**What the exercise asks**. Below is a listing; give only the number of its lines that contain the word "pyRange".
──────── Supplied material
-- pv_equiv track=rewrite | github.com/Marigiaco/reposit-rio-Mariana-e-Joana | funcoes.py | calcula_pontos_sequencia_baixa
-- ===== SOURCE A (Python) =====
-- def calcula_pontos_sequencia_baixa (l):
--     m = []
--     i = 1
--     while i<=3:
--         if i in l and i+1 in l and i+2 in l and i+3 in l:
--             return 15
--         i = i+1
--     return 0
-- ===== SOURCE B (Python) =====
-- def calcula_pontos_sequencia_baixa(l):
--     s = set(l)
--     run = 0
--     for v in range(1, 7):
--         run = run + 1 if v in s else 0
--         if run == 4:
--             return 15
--     return 0
-- ===== Notes on version B (the rewrite author's own statement) =====
-- stated objective: alternative
-- what changed: Replaces A's three independent four-term membership-window conjunctions (while i<=3 testing i..i+3 in l) with a single streak-counting pass over 1..6 against a presence set, returning 15 as soon as a run of 4 consecutive present values is found.
import Mathlib
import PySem

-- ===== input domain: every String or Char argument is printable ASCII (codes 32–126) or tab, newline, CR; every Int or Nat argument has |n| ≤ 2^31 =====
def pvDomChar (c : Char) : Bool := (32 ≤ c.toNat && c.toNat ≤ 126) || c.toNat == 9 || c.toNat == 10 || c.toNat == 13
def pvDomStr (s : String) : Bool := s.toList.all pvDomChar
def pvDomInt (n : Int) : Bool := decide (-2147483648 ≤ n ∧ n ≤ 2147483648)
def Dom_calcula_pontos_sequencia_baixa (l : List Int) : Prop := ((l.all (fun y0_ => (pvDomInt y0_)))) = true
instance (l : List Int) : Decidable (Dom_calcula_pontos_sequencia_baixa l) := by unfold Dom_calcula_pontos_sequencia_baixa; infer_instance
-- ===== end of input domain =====

-- B replaces A's three fixed four-term membership windows with one streak-counting
-- pass over 1..6 against a presence set (a different decomposition, same cost).

-- ===== PORT A =====
-- while i<=3: if i in l and i+1 in l and i+2 in l and i+3 in l: return 15; i = i+1
def pvALoop (l : List Int) (i : Int) : Int :=
  if _h : i ≤ 3 then
    if l.contains i && l.contains (i+1) && l.contains (i+2) && l.contains (i+3) then 15
    else pvALoop l (i+1)
  else 0
termination_by (4 - i).toNat
decreasing_by omega

def calcula_pontos_sequencia_baixa (l : List Int) : Int :=
  pvALoop l 1

-- ===== PORT B =====
-- for v in range(1,7): run = run+1 if v in s else 0; if run == 4: return 15 — else 0
def pvBLoop (s : PySem.Set Int) : List Int → Int → Int
  | [], _ => 0
  | v :: vs, run =>
    let run' := if PySem.Set.contains s v then run + 1 else 0
    if run' == 4 then 15 else pvBLoop s vs run'

def calcula_pontos_sequencia_baixa_alt (l : List Int) : Int :=
  pvBLoop (PySem.Set.ofList l) (PySem.List.pyRange 1 7 1) 0

-- ===== PRECONDITION & SPEC =====
def Spec_calcula_pontos_sequencia_baixa (l : List Int) (out : Int) : Prop := out = calcula_pontos_sequencia_baixa_alt l
instance (l : List Int) (out : Int) : Decidable (Spec_calcula_pontos_sequencia_baixa l out) := by unfold Spec_calcula_pontos_sequencia_baixa; infer_instance

-- ===== CLAIM (what is proved, stated in full; the proofs are below) =====
def Claim_equal_calcula_pontos_sequencia_baixa : Prop := ∀ (l : List Int), Dom_calcula_pontos_sequencia_baixa l → Spec_calcula_pontos_sequencia_baixa l (calcula_pontos_sequencia_baixa l)

-- ===== LEMMAS AND PROOFS =====

theorem contains_ofList (l : List Int) (v : Int) :
    PySem.Set.contains (PySem.Set.ofList l) v = l.contains v := by
  simp [PySem.Set.contains_iff, PySem.Set.mem_ofList, List.contains_iff_mem]

-- ===== VERDICT (by name: the statement is the Claim_ definition above) =====
theorem calcula_pontos_sequencia_baixa_spec : Claim_equal_calcula_pontos_sequencia_baixa := by
  intro l _
  unfold Spec_calcula_pontos_sequencia_baixa
  unfold calcula_pontos_sequencia_baixa calcula_pontos_sequencia_baixa_alt
  have hr : PySem.List.pyRange 1 7 1 = [1, 2, 3, 4, 5, 6] := by decide
  rw [hr]
  by_cases h1 : (1:Int) ∈ l <;> by_cases h2 : (2:Int) ∈ l <;>
  by_cases h3 : (3:Int) ∈ l <;> by_cases h4 : (4:Int) ∈ l <;>
  by_cases h5 : (5:Int) ∈ l <;> by_cases h6 : (6:Int) ∈ l <;>
  simp [pvALoop, pvBLoop, contains_ofList,
    h1, h2, h3, h4, h5, h6]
────────────────
**Response**. 2